Jah, terima kasih, yaya.“

Habis berpamitan dengan ibunya, Bijaka berangkat. Bersama bapaknya dan beberapa pengawal, mereka melewati perbatasan, menyeberangi jembatan. Di sana, mereka sudah disambut oleh warga Ngali Timur. Berita sudah sampai dan wali desa Timur menyiapkan acara jamuan.

“Salam, saudara pulau, selamat datang,” sambut Cadas kepada rombongan.

“Salam, saudara pulau. Sudah lama iak jumpa, Cadas. Masih nampak bugar, nanda. Mana pini, nanda? Iak lama jumpa sama ito noya sia.“

Jah, jah, jah. Masuk dulu, karyan. Sudah sia punyakan kupat abon.“

Semua berkumpul dalam ruang tengah wali desa. Mereka duduk memutar seperti kenduri dan mulai menggilir sirih. Air payau dengan wadah gerabah disusun elok di setiap depan laki-laki di sini. Perempuan desa yang melayani tak lupa melempar senyum “silahkan dimakan“.

Adat melamar keluarga wali desa adalah pertemuan dua wali dan lelaki yang melamar. Perempuan yang dilamar tidak boleh berada di ruangan yang sama, karena itu Saliya tidak ada di sini. Lelaki yang melamar, Bijaka, tidak boleh bertemu dan bercakap dengan calon semasa melamar sampai hari kawin.

“Jadi macam itulah, Cadas. Kedatangan wigta untuk menjaga adat yang disalurkan leluhur wigta, ke wigta. Bijaka ini, anak sia sudah berumur cukup untuk menikah.“

Jah, anak sia, Saliya, juga sudah matang. Memang sudah waktu, lah. Sudah waktu nanda turun jabatan, Parinta. Hahaha ....“

Cadas tertawa, diikuti orang-orangnya, juga orang Ngali Timur. Parinta menggeleng-geleng kepala. Sedangkan Bijaka tersipu, teringat pemberian bapaknya tadi.

“Bisa aja, nanda ini. Oitlah, sudah pendek urusan. Langsung saja tiga hari lagi wigta adakan hari kawinnya. Langsung satu hari di dua desa. Siang di desa Barat, Sore di desa Timur. Biar nanti sekalian Saliya wigta bawa pulang.“

Jahlah, sia relakan anak sia. Biarlah noya melahirkan penerus yang bisa membanggakan suku Ngali wigta. Berdirilah, Parinta. Jabat tangan sia ini. Tanda lamaran nanda wigta terima.“

Cadas berdiri. Semua orang juga berdiri. Parinta berdiri. Angkat tangan dengan mantap serupa melakukan panco. Bertatapnya kedua tangan, lamaran diterima dan hari kawin akan dilangsungkan.

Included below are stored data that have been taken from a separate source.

theorem cond_iff (x : Char) (l : List Char) :
    (some x = l.getLast? ∧ runLen l + 1 > 2) ↔ (some x = l.getLast? ∧ 2 ≤ runLen l) := by
  constructor <;> rintro ⟨hx, hr⟩ <;> exact ⟨hx, by omega⟩

theorem invA (l : List Char) (h : l ≠ []) :
    loopA l none 0 0 0 0 [] =
      (l.getLast?, runLen l, lastStart l, l.length,
        bLen (bestF (segPairs l)), bRes l (bestF (segPairs l))) := by
  induction l using List.reverseRecOn with
  | nil => exact absurd rfl h
  | append_singleton l x ih =>
    rcases eq_or_ne l [] with rfl | hl
    · simp only [List.nil_append]
      rw [loopA, dif_pos (by simp : (0 : Nat) < [x].length)]
      rw [loopA, dif_neg (by simp : ¬ (0 + 1 < [x].length))]
      have hs : PySem.List.slice [x] (some ((0 : Nat) : Int)) (some ((0 + 1 : Nat) : Int)) = [x] := by
        rw [PySem.List.slice_natCast]; rfl
      have hs2 : PySem.List.slice [x] none (some 1) = [x] := by
        rw [show (1 : Int) = ((1 : Nat) : Int) from rfl, PySem.List.slice_to_natCast]; rfl
      simp [hs, hs2, runLen, runAux, lastStart, pvCuts, segPairs, closedP, bestF, bestO, bLen, bRes]
    · have hn1 : 1 ≤ l.length := by
        have h0 : l.length ≠ 0 := fun hz => hl (List.eq_nil_of_length_eq_zero hz)
        omega
      rw [loopA_append l x 0 none 0 0 0 [] (Nat.zero_le _), ih hl]
      simp only [stepL, Prod.mk.injEq]
      have hcnt : (if some x = l.getLast? then runLen l + 1 else 1) = runLen (l ++ [x]) :=
        (runLen_append hl x).symm
      by_cases hcut : some x = l.getLast? ∧ 2 ≤ runLen l
      · -- a new cut at index l.length
        have hn2 : 2 ≤ l.length := le_trans hcut.2 (runLen_le_length l)
        have hC : pvCuts (l ++ [x]) = pvCuts l ++ [l.length] := by
          rw [pvCuts_append l x hl, if_pos hcut]
        have ha' : (pvCuts (l ++ [x])).map (· - 1) =
            (pvCuts l).map (· - 1) ++ [l.length - 1] := by
          rw [hC]; simp
        have hls : lastStart (l ++ [x]) = l.length - 1 := by
          unfold lastStart
          rw [ha', List.getLastD_concat]
        have hlen1 : (l ++ [x]).length - 1 = l.length := by simp
        have hseg : segPairs (l ++ [x]) = segPairs l ++ [(l.length - 1, l.length)] := by
          unfold segPairs
          rw [ha', hlen1, zip_last ((pvCuts l).map (· - 1) ++ [l.length - 1]) 0 l.length,
            zip_cons_append, List.getLastD_concat]
        obtain ⟨q, hq⟩ := bestF_segPairs_some hl
        have hqb := segPairs_bounds hl (mem_bestF hq)
        have hB' : bestF (segPairs (l ++ [x])) = bestO (some q) (l.length - 1, l.length) := by
          rw [hseg, bestF_append, hq]
        refine ⟨List.getLast?_concat.symm, hcnt, ?_, by simp, ?_, ?_⟩
        · rw [if_pos ((cond_iff x l).mpr hcut), hls]
        · rw [if_pos ((cond_iff x l).mpr hcut), hB', hq, bestO_some_mk, bLen_some]
          split_ifs with h1
          · rw [bLen_mk]; omega
          · rw [bLen_some]; omega
        · rw [if_pos ((cond_iff x l).mpr hcut), hB', hq, bestO_some_mk, bLen_some]
          split_ifs with h1
          · exact bRes_slice (l ++ [x]) (l.length - 1) (l.length + 1) (by omega)
          · exact (bRes_append hqb.1 hqb.2 hl).symm
      · -- no new cut: the current segment extends by one
        have hC : pvCuts (l ++ [x]) = pvCuts l := by
          rw [pvCuts_append l x hl, if_neg hcut, List.append_nil]
        have hls : lastStart (l ++ [x]) = lastStart l := by
          unfold lastStart; rw [hC]
        have hlen1 : (l ++ [x]).length - 1 = l.length := by simp
        have hseg : segPairs (l ++ [x]) = closedP l ++ [(lastStart l, l.length)] := by
          unfold segPairs
          rw [hC, hlen1, zip_last]
          rfl
        have hsegl := segPairs_eq l
        have hs : lastStart l ≤ l.length - 1 := lastStart_le hl
        have hB : bestF (segPairs l) = bestO (bestF (closedP l)) (lastStart l, l.length - 1) := by
          rw [hsegl, bestF_append]
        have hB' : bestF (segPairs (l ++ [x])) = bestO (bestF (closedP l)) (lastStart l, l.length) := by
          rw [hseg, bestF_append]
        refine ⟨List.getLast?_concat.symm, hcnt, ?_, by simp, ?_, ?_⟩
        · rw [if_neg (fun hc => hcut ((cond_iff x l).mp hc)), hls]
        · rw [if_neg (fun hc => hcut ((cond_iff x l).mp hc)), hB, hB']
          rcases bestF (closedP l) with _ | q0
          · rw [bestO_none_mk, bestO_none_mk, bLen_mk, bLen_mk]
            omega
          · rw [bestO_some_mk, bestO_some_mk]
            split_ifs with h1 h2 <;> simp only [bLen_some, bLen_mk] <;> omega
        · rw [if_neg (fun hc => hcut ((cond_iff x l).mp hc)), hB, hB']
          rcases hC0 : bestF (closedP l) with _ | q0
          · rw [bestO_none_mk, bestO_none_mk, bLen_mk]
            rw [if_pos (by omega)]
            exact bRes_slice (l ++ [x]) (lastStart l) (l.length + 1) (by omega)
          · have hq0m : q0 ∈ segPairs l := by
              rw [hsegl]
              exact List.mem_append_left _ (mem_bestF hC0)
            have hq0b := segPairs_bounds hl hq0m
            rw [bestO_some_mk, bestO_some_mk]
            by_cases hc1 : l.length - 1 - lastStart l + 1 > q0.2 - q0.1 + 1
            · rw [if_pos hc1, bLen_mk, if_pos (by omega), if_pos (by omega)]
              exact bRes_slice (l ++ [x]) (lastStart l) (l.length + 1) (by omega)
            · rw [if_neg hc1, bLen_some]
              by_cases hc3 : l.length - lastStart l + 1 > q0.2 - q0.1 + 1
              · rw [if_pos (by omega), if_pos hc3]
                exact bRes_slice (l ++ [x]) (lastStart l) (l.length + 1) (by omega)
              · rw [if_neg (by omega), if_neg hc3]
                exact (bRes_append hq0b.1 hq0b.2 hl).symm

Semua tentu berbahagia dengan lancarnya urusan. Kecuali Saliya. Canggung dia dengan laki-laki yang tidak pernah dikenalnya sama sekali. Menagislah dia di ruangan sebelah. Ibu Saliya memeluknya, tentu ibunya paham betul apa yang dirasakan anaknya itu.

Jegoro dengan iba menatap kakaknya yang sedang menagis dari balik tirai manik kerang. Dia tidak perhatian pada orang di depannya sedang menari-nari dan bertepuk tangan. Kelamlah Jegoro dalam empati ke kakaknya. Tidak tega dia apabila calon istrinya juga menderita sama seperti kakaknya.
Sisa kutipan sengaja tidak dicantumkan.